Dataset entries:
=== Begin Enclosure ===

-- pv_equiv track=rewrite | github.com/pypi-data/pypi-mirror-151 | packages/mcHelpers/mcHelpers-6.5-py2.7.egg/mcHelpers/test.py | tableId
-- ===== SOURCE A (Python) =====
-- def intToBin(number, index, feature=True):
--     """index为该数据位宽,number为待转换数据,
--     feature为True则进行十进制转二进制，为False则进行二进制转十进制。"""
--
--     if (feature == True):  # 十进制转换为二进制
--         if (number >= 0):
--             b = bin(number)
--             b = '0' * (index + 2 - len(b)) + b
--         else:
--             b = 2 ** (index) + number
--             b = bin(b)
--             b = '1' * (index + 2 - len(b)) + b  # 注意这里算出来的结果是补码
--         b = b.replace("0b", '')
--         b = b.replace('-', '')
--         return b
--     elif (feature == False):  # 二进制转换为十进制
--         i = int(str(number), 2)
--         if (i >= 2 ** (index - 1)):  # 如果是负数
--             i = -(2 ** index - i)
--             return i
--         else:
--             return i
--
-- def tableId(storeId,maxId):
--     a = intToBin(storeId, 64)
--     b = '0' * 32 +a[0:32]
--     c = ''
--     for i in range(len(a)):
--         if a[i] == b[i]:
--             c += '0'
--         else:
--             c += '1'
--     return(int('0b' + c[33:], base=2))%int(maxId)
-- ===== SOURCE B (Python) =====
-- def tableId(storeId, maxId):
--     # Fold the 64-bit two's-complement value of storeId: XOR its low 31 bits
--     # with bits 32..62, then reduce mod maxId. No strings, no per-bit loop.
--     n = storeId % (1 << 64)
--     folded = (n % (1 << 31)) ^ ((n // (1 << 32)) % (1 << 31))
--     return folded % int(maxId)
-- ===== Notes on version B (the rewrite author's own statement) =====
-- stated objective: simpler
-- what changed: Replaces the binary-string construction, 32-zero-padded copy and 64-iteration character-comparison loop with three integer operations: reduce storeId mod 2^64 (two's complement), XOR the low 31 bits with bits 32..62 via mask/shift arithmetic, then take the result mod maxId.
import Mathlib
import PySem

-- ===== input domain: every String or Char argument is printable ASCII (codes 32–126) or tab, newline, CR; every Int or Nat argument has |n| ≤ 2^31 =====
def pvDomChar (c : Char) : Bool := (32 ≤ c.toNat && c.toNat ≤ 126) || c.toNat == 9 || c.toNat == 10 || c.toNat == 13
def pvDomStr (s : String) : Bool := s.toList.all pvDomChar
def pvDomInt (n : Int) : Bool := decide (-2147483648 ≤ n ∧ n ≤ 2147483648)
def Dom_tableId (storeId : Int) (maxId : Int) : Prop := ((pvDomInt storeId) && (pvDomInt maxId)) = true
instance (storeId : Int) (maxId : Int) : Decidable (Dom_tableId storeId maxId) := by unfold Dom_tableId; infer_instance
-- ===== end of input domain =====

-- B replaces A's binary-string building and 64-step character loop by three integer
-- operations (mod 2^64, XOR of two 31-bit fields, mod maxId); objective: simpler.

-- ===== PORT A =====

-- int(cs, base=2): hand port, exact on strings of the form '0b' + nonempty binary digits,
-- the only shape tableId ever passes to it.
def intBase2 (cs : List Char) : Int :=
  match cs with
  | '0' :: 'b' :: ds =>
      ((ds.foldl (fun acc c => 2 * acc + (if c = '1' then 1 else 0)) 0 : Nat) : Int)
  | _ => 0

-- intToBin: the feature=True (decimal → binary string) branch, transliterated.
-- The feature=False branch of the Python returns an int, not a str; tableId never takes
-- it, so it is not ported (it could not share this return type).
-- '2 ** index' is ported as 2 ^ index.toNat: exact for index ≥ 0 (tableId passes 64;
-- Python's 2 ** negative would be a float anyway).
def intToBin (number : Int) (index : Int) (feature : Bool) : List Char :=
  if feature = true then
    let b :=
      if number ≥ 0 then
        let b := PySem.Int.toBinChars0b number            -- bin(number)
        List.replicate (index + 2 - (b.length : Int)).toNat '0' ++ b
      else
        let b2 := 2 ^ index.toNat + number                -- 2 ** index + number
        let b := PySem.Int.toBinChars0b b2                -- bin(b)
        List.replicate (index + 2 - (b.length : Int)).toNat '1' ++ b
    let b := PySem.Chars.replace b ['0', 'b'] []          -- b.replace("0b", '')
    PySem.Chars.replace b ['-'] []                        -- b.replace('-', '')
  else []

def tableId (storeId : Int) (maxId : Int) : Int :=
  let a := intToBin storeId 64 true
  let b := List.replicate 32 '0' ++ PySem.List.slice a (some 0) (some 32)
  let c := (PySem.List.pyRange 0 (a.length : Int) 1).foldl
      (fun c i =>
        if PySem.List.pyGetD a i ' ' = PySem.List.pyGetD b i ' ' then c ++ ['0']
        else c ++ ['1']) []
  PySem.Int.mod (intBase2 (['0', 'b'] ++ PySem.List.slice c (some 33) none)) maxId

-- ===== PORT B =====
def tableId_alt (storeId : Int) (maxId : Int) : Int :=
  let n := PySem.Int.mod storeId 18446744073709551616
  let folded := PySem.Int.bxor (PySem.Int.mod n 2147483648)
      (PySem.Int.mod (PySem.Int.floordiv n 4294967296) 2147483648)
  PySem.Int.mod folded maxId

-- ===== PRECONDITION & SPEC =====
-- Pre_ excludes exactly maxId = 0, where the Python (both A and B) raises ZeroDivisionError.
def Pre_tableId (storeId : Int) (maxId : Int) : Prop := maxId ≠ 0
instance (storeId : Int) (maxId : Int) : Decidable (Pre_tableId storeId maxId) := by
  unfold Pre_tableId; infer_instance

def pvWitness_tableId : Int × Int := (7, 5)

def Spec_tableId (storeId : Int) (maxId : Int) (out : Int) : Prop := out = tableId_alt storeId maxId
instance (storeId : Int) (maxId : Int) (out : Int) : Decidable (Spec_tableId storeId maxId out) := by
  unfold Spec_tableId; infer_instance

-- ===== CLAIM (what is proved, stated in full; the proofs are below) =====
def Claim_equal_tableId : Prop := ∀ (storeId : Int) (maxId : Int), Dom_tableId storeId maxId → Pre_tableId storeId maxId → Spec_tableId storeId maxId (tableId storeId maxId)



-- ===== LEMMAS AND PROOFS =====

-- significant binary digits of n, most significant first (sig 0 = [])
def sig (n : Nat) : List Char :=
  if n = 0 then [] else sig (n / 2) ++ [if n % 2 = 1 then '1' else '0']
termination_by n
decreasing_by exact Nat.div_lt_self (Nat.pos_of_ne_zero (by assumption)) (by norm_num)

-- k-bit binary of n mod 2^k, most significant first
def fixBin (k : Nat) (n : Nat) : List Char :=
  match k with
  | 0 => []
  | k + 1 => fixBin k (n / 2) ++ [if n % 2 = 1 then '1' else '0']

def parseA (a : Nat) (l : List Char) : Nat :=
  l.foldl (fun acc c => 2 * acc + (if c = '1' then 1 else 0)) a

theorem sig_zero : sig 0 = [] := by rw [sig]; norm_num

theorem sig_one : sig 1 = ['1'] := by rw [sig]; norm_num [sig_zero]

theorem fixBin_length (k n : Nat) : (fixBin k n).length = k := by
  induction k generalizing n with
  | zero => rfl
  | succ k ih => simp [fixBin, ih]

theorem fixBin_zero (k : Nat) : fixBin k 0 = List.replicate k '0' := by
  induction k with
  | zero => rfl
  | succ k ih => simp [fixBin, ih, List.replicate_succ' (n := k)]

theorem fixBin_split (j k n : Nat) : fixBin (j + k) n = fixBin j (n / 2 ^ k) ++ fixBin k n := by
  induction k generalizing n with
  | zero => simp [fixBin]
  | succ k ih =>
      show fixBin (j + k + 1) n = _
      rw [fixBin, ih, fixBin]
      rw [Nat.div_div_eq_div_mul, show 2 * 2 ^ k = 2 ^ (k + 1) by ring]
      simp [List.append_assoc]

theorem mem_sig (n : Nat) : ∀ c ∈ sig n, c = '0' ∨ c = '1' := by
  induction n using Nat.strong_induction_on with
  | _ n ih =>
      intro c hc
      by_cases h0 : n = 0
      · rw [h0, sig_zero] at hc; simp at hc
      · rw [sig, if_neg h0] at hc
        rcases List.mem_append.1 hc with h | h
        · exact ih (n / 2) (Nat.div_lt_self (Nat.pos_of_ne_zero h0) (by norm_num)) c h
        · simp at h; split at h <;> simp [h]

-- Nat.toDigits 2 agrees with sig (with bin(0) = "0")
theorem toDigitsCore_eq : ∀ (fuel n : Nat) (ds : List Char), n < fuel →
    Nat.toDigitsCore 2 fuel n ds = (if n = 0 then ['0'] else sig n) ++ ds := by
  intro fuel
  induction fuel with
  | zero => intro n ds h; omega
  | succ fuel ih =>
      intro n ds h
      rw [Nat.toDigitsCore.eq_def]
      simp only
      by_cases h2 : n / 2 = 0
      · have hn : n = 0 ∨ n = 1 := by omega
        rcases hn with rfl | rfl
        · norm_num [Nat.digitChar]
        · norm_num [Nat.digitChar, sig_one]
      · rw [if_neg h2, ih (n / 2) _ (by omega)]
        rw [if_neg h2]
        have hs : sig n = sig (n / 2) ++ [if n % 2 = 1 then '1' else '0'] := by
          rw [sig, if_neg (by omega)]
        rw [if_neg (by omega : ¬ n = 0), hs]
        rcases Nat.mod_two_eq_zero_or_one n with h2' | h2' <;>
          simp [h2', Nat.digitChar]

=== End Enclosure ===

◆ **WHAT THE TASK REQUIRES**
Given the records above, restate word for word only the lines starting at the one with "-- The feature=False" and ending at the one with "List.replicate (index + 2 - (b.length : Int)).toNat '1'".

◆ **ANSWER TO THIS TASK**
-- The feature=False branch of the Python returns an int, not a str; tableId never takes
-- it, so it is not ported (it could not share this return type).
-- '2 ** index' is ported as 2 ^ index.toNat: exact for index ≥ 0 (tableId passes 64;
-- Python's 2 ** negative would be a float anyway).
def intToBin (number : Int) (index : Int) (feature : Bool) : List Char :=
  if feature = true then
    let b :=
      if number ≥ 0 then
        let b := PySem.Int.toBinChars0b number            -- bin(number)
        List.replicate (index + 2 - (b.length : Int)).toNat '0' ++ b
      else
        let b2 := 2 ^ index.toNat + number                -- 2 ** index + number
        let b := PySem.Int.toBinChars0b b2                -- bin(b)
        List.replicate (index + 2 - (b.length : Int)).toNat '1' ++ b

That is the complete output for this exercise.